Stored data entries:
____________

-- pv_equiv track=rewrite | github.com/KyriAgiak/Tromino-Tiling- | tromino_tiling.py | set_orientation
-- ===== SOURCE A (Python) =====
-- def set_orientation(square, orientation, mid):
--   for i in range(len(square)):
--     square = list(square)
--   match orientation:
--
--       case 'bottom_left':
--
--         square[mid-1][mid-1] = 'G'
--         square[mid][mid] = 'G'
--         square[mid][mid-1] = 'G'
--
--
--       case 'bottom_right':
--
--         square[mid-1][mid] = 'G'
--         square[mid][mid] = 'G'
--         square[mid][mid-1] = 'G'
--
--
--       case 'top_right':
--
--         square[mid-1][mid-1] = 'G'
--         square[mid-1][mid] = 'G'
--         square[mid][mid] = 'G'
--
--       case 'top_left':
--
--         square[mid-1][mid] = 'G'
--         square[mid-1][mid-1] = 'G'
--         square[mid][mid-1] = 'G'
--   return square
-- ===== SOURCE B (Python) =====
-- # Complement-based re-implementation: the orientation name determines the one
-- # corner of the 2x2 block around mid that stays empty (diagonally opposite the
-- # named corner); fill the other three block cells in raster order.
-- def set_orientation(square, orientation, mid):
--     square = list(square)
--     if orientation in ('top_left', 'top_right', 'bottom_left', 'bottom_right'):
--         miss_r = mid - 1 if orientation.startswith('bottom') else mid
--         miss_c = mid - 1 if orientation.endswith('right') else mid
--         for r in (mid - 1, mid):
--             for c in (mid - 1, mid):
--                 if (r, c) != (miss_r, miss_c):
--                     square[r][c] = 'G'
--     return square
-- ===== Notes on version B (the rewrite author's own statement) =====
-- stated objective: alternative
-- what changed: Instead of four hard-coded per-orientation assignment branches, B decodes from the orientation name the single 2x2-block corner the tromino leaves empty (diagonally opposite the named corner) and fills the complement: a raster-order double loop over the 2x2 block around mid that skips that one missing cell.
import Mathlib
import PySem

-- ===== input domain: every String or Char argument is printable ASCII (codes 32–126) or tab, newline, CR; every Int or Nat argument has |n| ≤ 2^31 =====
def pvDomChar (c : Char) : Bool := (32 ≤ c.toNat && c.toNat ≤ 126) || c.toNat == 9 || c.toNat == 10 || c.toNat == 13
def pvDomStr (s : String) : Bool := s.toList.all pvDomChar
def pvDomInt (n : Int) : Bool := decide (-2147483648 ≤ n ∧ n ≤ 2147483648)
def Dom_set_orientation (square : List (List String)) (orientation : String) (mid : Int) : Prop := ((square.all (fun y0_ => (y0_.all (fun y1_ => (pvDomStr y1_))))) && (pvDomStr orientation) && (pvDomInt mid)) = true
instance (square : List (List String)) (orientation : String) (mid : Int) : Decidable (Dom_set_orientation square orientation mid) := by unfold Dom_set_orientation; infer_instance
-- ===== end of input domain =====

-- B decodes from the orientation name the one 2x2-block corner left empty and fills the
-- complement by a raster-order block scan (alternative decomposition); return-value
-- equivalence only — both Pythons mutate the shared inner rows in place.


-- ===== PORT A =====
-- square[r][c] = 'G' (Python index semantics: negative wraps; out-of-range is an
-- IndexError, excluded by Pre_, here a no-op)
def aAssign (g : List (List String)) (r c : Int) : List (List String) :=
  match PySem.List.pyGet? g r with
  | some row => PySem.List.pySetD g r (PySem.List.pySetD row c "G")
  | none => g

def set_orientation (square : List (List String)) (orientation : String) (mid : Int) : List (List String) :=
  -- for i in range(len(square)): square = list(square)   (shallow copy = identity on the pure value)
  let square := (List.range square.length).foldl (fun s _ => s) square
  if orientation = "bottom_left" then
    let square := aAssign square (mid - 1) (mid - 1)
    let square := aAssign square mid mid
    aAssign square mid (mid - 1)
  else if orientation = "bottom_right" then
    let square := aAssign square (mid - 1) mid
    let square := aAssign square mid mid
    aAssign square mid (mid - 1)
  else if orientation = "top_right" then
    let square := aAssign square (mid - 1) (mid - 1)
    let square := aAssign square (mid - 1) mid
    aAssign square mid mid
  else if orientation = "top_left" then
    let square := aAssign square (mid - 1) mid
    let square := aAssign square (mid - 1) (mid - 1)
    aAssign square mid (mid - 1)
  else square

-- ===== PORT B =====
-- square[r][c] = 'G' for B's loop body (same Python semantics as in A's port)
def bSetCell (g : List (List String)) (r c : Int) : List (List String) :=
  PySem.List.pySetD g r (PySem.List.pySetD (PySem.List.pyGetD g r []) c "G")

def set_orientation_alt (square : List (List String)) (orientation : String) (mid : Int) : List (List String) :=
  -- square = list(square)  (shallow copy = identity on the pure value)
  if orientation ∈ ["top_left", "top_right", "bottom_left", "bottom_right"] then
    let missR := if PySem.Str.startswith orientation "bottom" then mid - 1 else mid
    let missC := if PySem.Str.endswith orientation "right" then mid - 1 else mid
    [mid - 1, mid].foldl (fun g r =>
      [mid - 1, mid].foldl (fun g c =>
        if (r, c) ≠ (missR, missC) then bSetCell g r c else g) g) square
  else square

-- ===== PRECONDITION & SPEC =====
-- the three cells each orientation writes (for Pre_ only)
def pvCells (orientation : String) (mid : Int) : List (Int × Int) :=
  if orientation = "bottom_left" then [(mid - 1, mid - 1), (mid, mid), (mid, mid - 1)]
  else if orientation = "bottom_right" then [(mid - 1, mid), (mid, mid), (mid, mid - 1)]
  else if orientation = "top_right" then [(mid - 1, mid - 1), (mid - 1, mid), (mid, mid)]
  else if orientation = "top_left" then [(mid - 1, mid), (mid - 1, mid - 1), (mid, mid - 1)]
  else []

-- Pre_ excludes exactly the inputs where Python A raises IndexError: a written
-- row or column index out of range for the grid.
def Pre_set_orientation (square : List (List String)) (orientation : String) (mid : Int) : Prop :=
  ((pvCells orientation mid).all (fun p =>
    match PySem.List.pyGet? square p.1 with
    | some row => (PySem.List.pyGet? row p.2).isSome
    | none => false)) = true
instance (square : List (List String)) (orientation : String) (mid : Int) : Decidable (Pre_set_orientation square orientation mid) := by unfold Pre_set_orientation; infer_instance

def pvWitness_set_orientation : List (List String) × String × Int :=
  ([["W", "W"], ["W", "W"]], "top_left", 1)

def Spec_set_orientation (square : List (List String)) (orientation : String) (mid : Int) (out : List (List String)) : Prop := out = set_orientation_alt square orientation mid
instance (square : List (List String)) (orientation : String) (mid : Int) (out : List (List String)) : Decidable (Spec_set_orientation square orientation mid out) := by unfold Spec_set_orientation; infer_instance

-- ===== CLAIM (what is proved, stated in full; the proofs are below) =====
def Claim_equal_set_orientation : Prop := ∀ (square : List (List String)) (orientation : String) (mid : Int), Dom_set_orientation square orientation mid → Pre_set_orientation square orientation mid → Spec_set_orientation square orientation mid (set_orientation square orientation mid)


-- ===== LEMMAS AND PROOFS =====
theorem foldl_id (l : List Nat) (a : List (List String)) :
    l.foldl (fun s _ => s) a = a := by
  induction l <;> simp_all [List.foldl]

theorem bSetCell_eq_aAssign (g : List (List String)) (r c : Int) :
    bSetCell g r c = aAssign g r c := by
  unfold bSetCell aAssign
  cases h : PySem.List.pyGet? g r with
  | some row =>
    simp [PySem.List.pyGetD, h]
  | none =>
    have : ¬ PySem.Raise.InRange g.length r := (PySem.List.pyGet?_eq_none_iff g r).mp h
    simp [(PySem.List.pySet?_eq_none_iff _ _ _).mpr this, PySem.List.pySetD]

theorem pyIdx?_lt (n : Nat) (i : Int) (k : Nat) (h : PySem.List.pyIdx? n i = some k) : k < n := by
  unfold PySem.List.pyIdx? at h
  split_ifs at h <;> simp_all <;> omega

theorem pySetD_none {a : Type} (xs : List a) (c : Int) (v : a)
    (h : PySem.List.pyIdx? xs.length c = none) : PySem.List.pySetD xs c v = xs := by
  simp [PySem.List.pySetD, PySem.List.pySet?, h]

theorem pySetD_some {a : Type} (xs : List a) (c : Int) (v : a) (k : Nat)
    (h : PySem.List.pyIdx? xs.length c = some k) : PySem.List.pySetD xs c v = xs.set k v := by
  simp [PySem.List.pySetD, PySem.List.pySet?, h]

-- setting the same value twice in one row commutes
theorem pySetD_comm_same (row : List String) (c1 c2 : Int) (v : String) :
    PySem.List.pySetD (PySem.List.pySetD row c1 v) c2 v
      = PySem.List.pySetD (PySem.List.pySetD row c2 v) c1 v := by
  rcases h1 : PySem.List.pyIdx? row.length c1 with _ | k1 <;>
  rcases h2 : PySem.List.pyIdx? row.length c2 with _ | k2
  · rw [pySetD_none _ _ _ h1, pySetD_none _ _ _ h2, pySetD_none _ _ _ h1]
  · rw [pySetD_none _ _ _ h1, pySetD_some _ _ _ _ h2, pySetD_none _ _ _ (by simpa using h1)]
  · rw [pySetD_some _ _ _ _ h1, pySetD_none _ _ _ h2, pySetD_some _ _ _ _ h1,
        pySetD_none _ _ _ (show PySem.List.pyIdx? (row.set k1 v).length c2 = none by simpa using h2)]
  · rw [pySetD_some _ _ _ _ h1, pySetD_some _ _ _ _ h2,
        pySetD_some _ _ _ _ (show PySem.List.pyIdx? (row.set k1 v).length c2 = some k2 by simpa using h2),
        pySetD_some _ _ _ _ (show PySem.List.pyIdx? (row.set k2 v).length c1 = some k1 by simpa using h1)]
    by_cases hk : k1 = k2
    · subst hk; simp [List.set_set]
    · exact List.set_comm _ _ hk

-- two writes of 'G' into the same row index commute
theorem aAssign_swap (g : List (List String)) (r c1 c2 : Int) :
    aAssign (aAssign g r c1) r c2 = aAssign (aAssign g r c2) r c1 := by
  cases hi : PySem.List.pyIdx? g.length r with
  | none =>
    have hg : PySem.List.pyGet? g r = none := by simp [PySem.List.pyGet?, hi]
    simp [aAssign, hg]
  | some k =>
    have hk : k < g.length := pyIdx?_lt _ _ _ hi
    have hg : PySem.List.pyGet? g r = some g[k] := by
      simp [PySem.List.pyGet?, hi, List.getElem?_eq_getElem hk]
    have hset : ∀ x : List String, PySem.List.pySetD g r x = g.set k x := by
      intro x; simp [PySem.List.pySetD, PySem.List.pySet?, hi]
    have step : ∀ c : Int, aAssign g r c = g.set k (PySem.List.pySetD g[k] c "G") := by
      intro c; simp [aAssign, hg, hset]
    have step2 : ∀ (A : List String) (c : Int),
        aAssign (g.set k A) r c = g.set k (PySem.List.pySetD A c "G") := by
      intro A c
      have hg' : PySem.List.pyGet? (g.set k A) r = some A := by
        simp [PySem.List.pyGet?, List.getElem?_set, hi, hk]
      have hset' : ∀ x : List String, PySem.List.pySetD (g.set k A) r x = g.set k x := by
        intro x; simp [PySem.List.pySetD, PySem.List.pySet?, hi, List.set_set]
      simp [aAssign, hg', hset']
    rw [step c1, step c2, step2, step2, pySetD_comm_same]

theorem alt_bl (square : List (List String)) (mid : Int) :
    set_orientation_alt square "bottom_left" mid
      = aAssign (aAssign (aAssign square (mid-1) (mid-1)) mid mid) mid (mid-1) := by
  have hne : (mid : Int) - 1 ≠ mid := by omega
  have hs : PySem.Str.startswith "bottom_left" "bottom" = true := by decide
  have he : PySem.Str.endswith "bottom_left" "right" = false := by decide
  rw [aAssign_swap _ mid mid (mid-1)]
  unfold set_orientation_alt
  rw [hs, he]
  simp [List.foldl, hne, Ne.symm hne, bSetCell_eq_aAssign]

theorem alt_br (square : List (List String)) (mid : Int) :
    set_orientation_alt square "bottom_right" mid
      = aAssign (aAssign (aAssign square (mid-1) mid) mid mid) mid (mid-1) := by
  have hne : (mid : Int) - 1 ≠ mid := by omega
  have hs : PySem.Str.startswith "bottom_right" "bottom" = true := by decide
  have he : PySem.Str.endswith "bottom_right" "right" = true := by decide
  rw [aAssign_swap _ mid mid (mid-1)]
  unfold set_orientation_alt
  rw [hs, he]
  simp [List.foldl, Ne.symm hne, bSetCell_eq_aAssign]

theorem alt_tr (square : List (List String)) (mid : Int) :
    set_orientation_alt square "top_right" mid
      = aAssign (aAssign (aAssign square (mid-1) (mid-1)) (mid-1) mid) mid mid := by
  have hne : (mid : Int) - 1 ≠ mid := by omega
  have hs : PySem.Str.startswith "top_right" "bottom" = false := by decide
  have he : PySem.Str.endswith "top_right" "right" = true := by decide
  unfold set_orientation_alt
  rw [hs, he]
  simp [List.foldl, hne, Ne.symm hne, bSetCell_eq_aAssign]

theorem alt_tl (square : List (List String)) (mid : Int) :
    set_orientation_alt square "top_left" mid
      = aAssign (aAssign (aAssign square (mid-1) mid) (mid-1) (mid-1)) mid (mid-1) := by
  have hne : (mid : Int) - 1 ≠ mid := by omega
  have hs : PySem.Str.startswith "top_left" "bottom" = false := by decide
  have he : PySem.Str.endswith "top_left" "right" = false := by decide
  rw [aAssign_swap _ (mid-1) mid (mid-1)]
  unfold set_orientation_alt
  rw [hs, he]
  simp [List.foldl, hne, bSetCell_eq_aAssign]

-- ===== VERDICT (by name: the statement is the Claim_ definition above) =====
theorem set_orientation_spec : Claim_equal_set_orientation := by
  intro square orientation mid _ _
  unfold Spec_set_orientation set_orientation
  rw [foldl_id]
  by_cases h1 : orientation = "bottom_left"
  · subst h1; rw [alt_bl]; simp
  by_cases h2 : orientation = "bottom_right"
  · subst h2; rw [alt_br]; simp
  by_cases h3 : orientation = "top_right"
  · subst h3; rw [alt_tr]; simp
  by_cases h4 : orientation = "top_left"
  · subst h4; rw [alt_tl]; simp
  · simp [set_orientation_alt, h1, h2, h3, h4]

____________

▶ **TASK TO CARRY OUT**: Give back, word for word, only the lines above from the line holding "-- IndexError, excluded" to the line holding "-- square[r][c] = 'G' for", both included.

▶ **RESPONSE AREA**:
-- IndexError, excluded by Pre_, here a no-op)
def aAssign (g : List (List String)) (r c : Int) : List (List String) :=
  match PySem.List.pyGet? g r with
  | some row => PySem.List.pySetD g r (PySem.List.pySetD row c "G")
  | none => g

def set_orientation (square : List (List String)) (orientation : String) (mid : Int) : List (List String) :=
  -- for i in range(len(square)): square = list(square)   (shallow copy = identity on the pure value)
  let square := (List.range square.length).foldl (fun s _ => s) square
  if orientation = "bottom_left" then
    let square := aAssign square (mid - 1) (mid - 1)
    let square := aAssign square mid mid
    aAssign square mid (mid - 1)
  else if orientation = "bottom_right" then
    let square := aAssign square (mid - 1) mid
    let square := aAssign square mid mid
    aAssign square mid (mid - 1)
  else if orientation = "top_right" then
    let square := aAssign square (mid - 1) (mid - 1)
    let square := aAssign square (mid - 1) mid
    aAssign square mid mid
  else if orientation = "top_left" then
    let square := aAssign square (mid - 1) mid
    let square := aAssign square (mid - 1) (mid - 1)
    aAssign square mid (mid - 1)
  else square

-- ===== PORT B =====
-- square[r][c] = 'G' for B's loop body (same Python semantics as in A's port)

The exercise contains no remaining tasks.